TASK GOAL: Restate word for word every line from the one containing "have hi : i" to the last line of the records below.

Saved entries:
-- pv_equiv track=rewrite | github.com/hoanglnt/SearchAlgo | source/main.py | update_maze
-- ===== SOURCE A (Python) =====
-- import copy
--
-- def update_maze(maze, opened, visited, path, start, goal):
--     #update maze status after each iteration
--     new_maze = copy.deepcopy(maze)
--     for i in range(len(new_maze)):
--         for j in range(len(new_maze[i])):
--             if [i, j] in visited:
--                 new_maze[i][j] = 'V'
--             if [i, j] in opened:
--                 new_maze[i][j] = 'O'
--             if [i, j] in path:
--                 new_maze[i][j] = 'P'
--             if [i, j] == start:
--                 new_maze[i][j] = 'S'
--             if [i, j] == goal:
--                 new_maze[i][j] = 'G'
--     return new_maze
-- ===== SOURCE B (Python) =====
-- def update_maze(maze, opened, visited, path, start, goal):
--     # write cells directly from each list in override order; no per-cell membership scans
--     new_maze = [row[:] for row in maze]
--     for cells, ch in ((visited, 'V'), (opened, 'O'), (path, 'P'), ([start], 'S'), ([goal], 'G')):
--         for cell in cells:
--             if len(cell) == 2:
--                 i, j = cell
--                 if 0 <= i < len(new_maze) and 0 <= j < len(new_maze[i]):
--                     new_maze[i][j] = ch
--     return new_maze
-- ===== Notes on version B (the rewrite author's own statement) =====
-- stated objective: faster
-- what changed: Instead of scanning every grid cell and testing its coordinate pair for membership in visited/opened/path (a linear scan per cell), B copies the grid once and iterates directly over the coordinate lists in override order (visited, opened, path, start, goal), writing each in-bounds cell.
import Mathlib
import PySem

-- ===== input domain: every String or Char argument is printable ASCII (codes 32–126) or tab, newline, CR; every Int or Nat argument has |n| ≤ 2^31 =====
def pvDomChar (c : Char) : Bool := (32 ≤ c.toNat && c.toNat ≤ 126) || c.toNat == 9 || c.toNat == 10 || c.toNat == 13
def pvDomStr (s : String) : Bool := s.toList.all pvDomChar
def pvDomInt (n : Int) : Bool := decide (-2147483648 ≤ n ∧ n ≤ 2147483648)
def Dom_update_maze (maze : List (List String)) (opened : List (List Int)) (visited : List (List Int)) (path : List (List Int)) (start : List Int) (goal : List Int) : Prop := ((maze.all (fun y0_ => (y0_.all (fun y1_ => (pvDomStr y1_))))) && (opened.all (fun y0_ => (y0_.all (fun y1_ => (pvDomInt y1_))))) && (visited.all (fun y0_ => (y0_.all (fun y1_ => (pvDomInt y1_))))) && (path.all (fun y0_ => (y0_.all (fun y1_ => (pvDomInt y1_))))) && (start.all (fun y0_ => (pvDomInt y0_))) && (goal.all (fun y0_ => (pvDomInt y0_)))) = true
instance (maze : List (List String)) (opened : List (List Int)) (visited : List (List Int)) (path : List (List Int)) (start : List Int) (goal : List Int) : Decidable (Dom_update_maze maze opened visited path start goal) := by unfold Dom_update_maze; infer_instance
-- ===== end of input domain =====

-- B replaces A's per-cell membership scans by direct writes from each coordinate list
-- in override order (a different traversal); same return value, neither program mutates its input.

-- ===== PORT A =====
-- A's nested index loops write each cell independently of the others, so they are
-- ported as an index-aware map over rows and cells; the per-cell body is A's
-- sequence of re-assignments, in A's order.
def update_maze (maze : List (List String)) (opened : List (List Int)) (visited : List (List Int)) (path : List (List Int)) (start : List Int) (goal : List Int) : List (List String) :=
  maze.mapIdx (fun i row => row.mapIdx (fun j c =>
    let c := if [(i : Int), (j : Int)] ∈ visited then "V" else c
    let c := if [(i : Int), (j : Int)] ∈ opened then "O" else c
    let c := if [(i : Int), (j : Int)] ∈ path then "P" else c
    let c := if [(i : Int), (j : Int)] = start then "S" else c
    if [(i : Int), (j : Int)] = goal then "G" else c))

-- ===== PORT B =====
-- write one cell if it is a length-2 in-bounds coordinate pair (Source B's `put` body)
def pvPut (m : List (List String)) (cell : List Int) (ch : String) : List (List String) :=
  match cell with
  | [i, j] =>
      if 0 ≤ i ∧ i < (m.length : Int) ∧ 0 ≤ j ∧ j < ((m.getD i.toNat []).length : Int) then
        m.set i.toNat ((m.getD i.toNat []).set j.toNat ch)
      else m
  | _ => m

def update_maze_alt (maze : List (List String)) (opened : List (List Int)) (visited : List (List Int)) (path : List (List Int)) (start : List Int) (goal : List Int) : List (List String) :=
  let m := visited.foldl (fun m c => pvPut m c "V") maze
  let m := opened.foldl (fun m c => pvPut m c "O") m
  let m := path.foldl (fun m c => pvPut m c "P") m
  let m := pvPut m start "S"
  pvPut m goal "G"

-- ===== PRECONDITION & SPEC =====
def Spec_update_maze (maze : List (List String)) (opened : List (List Int)) (visited : List (List Int)) (path : List (List Int)) (start : List Int) (goal : List Int) (out : List (List String)) : Prop := out = update_maze_alt maze opened visited path start goal
instance (maze : List (List String)) (opened : List (List Int)) (visited : List (List Int)) (path : List (List Int)) (start : List Int) (goal : List Int) (out : List (List String)) : Decidable (Spec_update_maze maze opened visited path start goal out) := by unfold Spec_update_maze; infer_instance

-- ===== CLAIM (what is proved, stated in full; the proofs are below) =====
def Claim_equal_update_maze : Prop := ∀ (maze : List (List String)) (opened : List (List Int)) (visited : List (List Int)) (path : List (List Int)) (start : List Int) (goal : List Int), Dom_update_maze maze opened visited path start goal → Spec_update_maze maze opened visited path start goal (update_maze maze opened visited path start goal)

-- ===== LEMMAS AND PROOFS =====

def pvGet2 (m : List (List String)) (i j : Nat) : String := (m.getD i []).getD j ""

theorem pvPut_length (m : List (List String)) (c : List Int) (ch : String) :
    (pvPut m c ch).length = m.length := by
  unfold pvPut
  match c with
  | [] => simp
  | [_] => simp
  | [i, j] => dsimp; split <;> simp
  | _ :: _ :: _ :: _ => simp

theorem pvPut_rowlen (m : List (List String)) (c : List Int) (ch : String) (i : Nat) :
    ((pvPut m c ch).getD i []).length = ((m.getD i []).length) := by
  unfold pvPut
  match c with
  | [] => simp
  | [_] => simp
  | [a, b] =>
      dsimp; split
      · rcases Nat.lt_or_ge i m.length with hi | hi
        · by_cases hia : a.toNat = i
          · subst hia
            simp [List.getD_eq_getElem?_getD, hi]
          · simp [List.getD_eq_getElem?_getD, List.getElem?_set_ne hia]
        · have h1 : (m.set a.toNat ((m[a.toNat]?.getD []).set b.toNat ch))[i]? = none :=
            List.getElem?_eq_none (by simpa using hi)
          have h2 : m[i]? = none := List.getElem?_eq_none hi
          simp [List.getD_eq_getElem?_getD, h1, h2]
      · rfl
  | _ :: _ :: _ :: _ => simp

theorem pvPut_get2 (m : List (List String)) (c : List Int) (ch : String) (i j : Nat)
    (hi : i < m.length) (hj : j < (m.getD i []).length) :
    pvGet2 (pvPut m c ch) i j =
      if c = [(i : Int), (j : Int)] then ch else pvGet2 m i j := by
  have hrow : m.getD i [] = m[i] := by
    rw [List.getD_eq_getElem?_getD, List.getElem?_eq_getElem hi]; rfl
  have hj' : j < m[i].length := by rw [hrow] at hj; exact hj
  unfold pvPut pvGet2
  match c with
  | [] => simp
  | [_] => simp
  | [a, b] =>
      dsimp
      by_cases hc : [a, b] = [(i : Int), (j : Int)]
      · rw [if_pos hc]
        obtain ⟨ha, hb⟩ : a = (i : Int) ∧ b = (j : Int) := by simpa using hc
        subst ha; subst hb
        rw [if_pos ?_]
        · simp [List.getD_eq_getElem?_getD, hi, hj']
        · refine ⟨Int.natCast_nonneg _, by exact_mod_cast hi, Int.natCast_nonneg _, ?_⟩
          simp only [Int.toNat_natCast, hrow]
          exact_mod_cast hj'
      · rw [if_neg hc]
        split
        · rename_i hcond
          obtain ⟨ha0, haL, hb0, hbL⟩ := hcond
          by_cases hia : a.toNat = i
          · have ha : a = (i : Int) := by omega
            have hbne : b.toNat ≠ j := by
              intro hbj
              have hb : b = (j : Int) := by omega
              exact hc (by rw [ha, hb])
            subst hia
            simp [List.getD_eq_getElem?_getD, hi,
              List.getElem?_set_ne hbne]
          · simp [List.getD_eq_getElem?_getD, List.getElem?_set_ne hia]
        · rfl
  | _ :: _ :: _ :: _ => simp

theorem pvFold_length (L : List (List Int)) (ch : String) (m : List (List String)) :
    (L.foldl (fun m c => pvPut m c ch) m).length = m.length := by
  induction L generalizing m with
  | nil => rfl
  | cons c L ih => rw [List.foldl_cons, ih (pvPut m c ch), pvPut_length]

theorem pvFold_rowlen (L : List (List Int)) (ch : String) (m : List (List String)) (i : Nat) :
    ((L.foldl (fun m c => pvPut m c ch) m).getD i []).length = ((m.getD i []).length) := by
  induction L generalizing m with
  | nil => rfl
  | cons c L ih => rw [List.foldl_cons, ih (pvPut m c ch), pvPut_rowlen]

theorem pvFold_get2 (L : List (List Int)) (ch : String) (m : List (List String)) (i j : Nat)
    (hi : i < m.length) (hj : j < (m.getD i []).length) :
    pvGet2 (L.foldl (fun m c => pvPut m c ch) m) i j =
      if [(i : Int), (j : Int)] ∈ L then ch else pvGet2 m i j := by
  induction L generalizing m with
  | nil => simp
  | cons c L ih =>
      rw [List.foldl_cons,
        ih (pvPut m c ch) (by rw [pvPut_length]; exact hi) (by rw [pvPut_rowlen]; exact hj),
        pvPut_get2 m c ch i j hi hj]
      by_cases hL : [(i : Int), (j : Int)] ∈ L <;> by_cases hcc : c = [(i:Int),(j:Int)] <;>
        simp [hL, hcc, eq_comm]

-- final cell value of B, fully unfolded
theorem pvAlt_get2 (maze : List (List String)) (opened visited path : List (List Int))
    (start goal : List Int) (i j : Nat) (hi : i < maze.length)
    (hj : j < (maze.getD i []).length) :
    pvGet2 (update_maze_alt maze opened visited path start goal) i j =
      if goal = [(i:Int),(j:Int)] then "G" else
      if start = [(i:Int),(j:Int)] then "S" else
      if [(i:Int),(j:Int)] ∈ path then "P" else
      if [(i:Int),(j:Int)] ∈ opened then "O" else
      if [(i:Int),(j:Int)] ∈ visited then "V" else pvGet2 maze i j := by
  unfold update_maze_alt
  have l1 := pvFold_length visited "V" maze
  have r1 := pvFold_rowlen visited "V" maze i
  set m1 := visited.foldl (fun m c => pvPut m c "V") maze with hm1
  have l2 := pvFold_length opened "O" m1
  have r2 := pvFold_rowlen opened "O" m1 i
  set m2 := opened.foldl (fun m c => pvPut m c "O") m1 with hm2
  have l3 := pvFold_length path "P" m2
  have r3 := pvFold_rowlen path "P" m2 i
  set m3 := path.foldl (fun m c => pvPut m c "P") m2 with hm3
  have l4 := pvPut_length m3 start "S"
  have r4 := pvPut_rowlen m3 start "S" i
  set m4 := pvPut m3 start "S" with hm4
  have hi4 : i < m4.length := by omega
  have hj4 : j < (m4.getD i []).length := by omega
  rw [pvPut_get2 m4 goal "G" i j hi4 hj4]
  rw [hm4, pvPut_get2 m3 start "S" i j (by omega) (by omega)]
  rw [hm3, pvFold_get2 path "P" m2 i j (by omega) (by omega)]
  rw [hm2, pvFold_get2 opened "O" m1 i j (by omega) (by omega)]
  rw [hm1, pvFold_get2 visited "V" maze i j hi hj]

theorem pvAlt_length (maze : List (List String)) (opened visited path : List (List Int))
    (start goal : List Int) :
    (update_maze_alt maze opened visited path start goal).length = maze.length := by
  unfold update_maze_alt
  rw [pvPut_length, pvPut_length, pvFold_length, pvFold_length, pvFold_length]

theorem pvAlt_rowlen (maze : List (List String)) (opened visited path : List (List Int))
    (start goal : List Int) (i : Nat) :
    ((update_maze_alt maze opened visited path start goal).getD i []).length =
      (maze.getD i []).length := by
  unfold update_maze_alt
  rw [pvPut_rowlen, pvPut_rowlen, pvFold_rowlen, pvFold_rowlen, pvFold_rowlen]

-- ===== VERDICT (by name: the statement is the Claim_ definition above) =====
theorem update_maze_spec : Claim_equal_update_maze := by
  intro maze opened visited path start goal _
  unfold Spec_update_maze
  apply List.ext_getElem
  · simp [update_maze, pvAlt_length]
  · intro i hiA hiB
    have hi : i < maze.length := by simpa [update_maze] using hiA
    have hrow : maze.getD i [] = maze[i] := by
      rw [List.getD_eq_getElem?_getD, List.getElem?_eq_getElem hi]; rfl
    have hrowB : (update_maze_alt maze opened visited path start goal).getD i [] =
        (update_maze_alt maze opened visited path start goal)[i] := by
      rw [List.getD_eq_getElem?_getD, List.getElem?_eq_getElem hiB]; rfl
    apply List.ext_getElem
    · have e2 := pvAlt_rowlen maze opened visited path start goal i
      rw [hrowB, hrow] at e2
      simp [update_maze, e2]
    · intro j hjA hjB
      have hj : j < maze[i].length := by simpa [update_maze] using hjA
      have hj' : j < (maze.getD i []).length := by rw [hrow]; exact hj
      have hB : (update_maze_alt maze opened visited path start goal)[i][j] =
          pvGet2 (update_maze_alt maze opened visited path start goal) i j := by
        unfold pvGet2
        rw [hrowB, List.getD_eq_getElem?_getD, List.getElem?_eq_getElem hjB]; rfl
      rw [hB, pvAlt_get2 maze opened visited path start goal i j hi hj']
      have hA : (update_maze maze opened visited path start goal)[i][j] =
          (let c := if [(i : Int), (j : Int)] ∈ visited then "V" else maze[i][j]
           let c := if [(i : Int), (j : Int)] ∈ opened then "O" else c
           let c := if [(i : Int), (j : Int)] ∈ path then "P" else c
           let c := if [(i : Int), (j : Int)] = start then "S" else c
           if [(i : Int), (j : Int)] = goal then "G" else c) := by
        simp [update_maze]
      rw [hA]
      have horig : pvGet2 maze i j = maze[i][j] := by
        unfold pvGet2
        rw [hrow, List.getD_eq_getElem?_getD, List.getElem?_eq_getElem hj]; rfl
      rw [horig]
      dsimp only
      simp only [show ∀ x : List Int, ([(i:Int),(j:Int)] = x) ↔ x = [(i:Int),(j:Int)] from
        fun _ => eq_comm]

EXERCISE ANSWER:
    have hi : i < maze.length := by simpa [update_maze] using hiA
    have hrow : maze.getD i [] = maze[i] := by
      rw [List.getD_eq_getElem?_getD, List.getElem?_eq_getElem hi]; rfl
    have hrowB : (update_maze_alt maze opened visited path start goal).getD i [] =
        (update_maze_alt maze opened visited path start goal)[i] := by
      rw [List.getD_eq_getElem?_getD, List.getElem?_eq_getElem hiB]; rfl
    apply List.ext_getElem
    · have e2 := pvAlt_rowlen maze opened visited path start goal i
      rw [hrowB, hrow] at e2
      simp [update_maze, e2]
    · intro j hjA hjB
      have hj : j < maze[i].length := by simpa [update_maze] using hjA
      have hj' : j < (maze.getD i []).length := by rw [hrow]; exact hj
      have hB : (update_maze_alt maze opened visited path start goal)[i][j] =
          pvGet2 (update_maze_alt maze opened visited path start goal) i j := by
        unfold pvGet2
        rw [hrowB, List.getD_eq_getElem?_getD, List.getElem?_eq_getElem hjB]; rfl
      rw [hB, pvAlt_get2 maze opened visited path start goal i j hi hj']
      have hA : (update_maze maze opened visited path start goal)[i][j] =
          (let c := if [(i : Int), (j : Int)] ∈ visited then "V" else maze[i][j]
           let c := if [(i : Int), (j : Int)] ∈ opened then "O" else c
           let c := if [(i : Int), (j : Int)] ∈ path then "P" else c
           let c := if [(i : Int), (j : Int)] = start then "S" else c
           if [(i : Int), (j : Int)] = goal then "G" else c) := by
        simp [update_maze]
      rw [hA]
      have horig : pvGet2 maze i j = maze[i][j] := by
        unfold pvGet2
        rw [hrow, List.getD_eq_getElem?_getD, List.getElem?_eq_getElem hj]; rfl
      rw [horig]
      dsimp only
      simp only [show ∀ x : List Int, ([(i:Int),(j:Int)] = x) ↔ x = [(i:Int),(j:Int)] from
        fun _ => eq_comm]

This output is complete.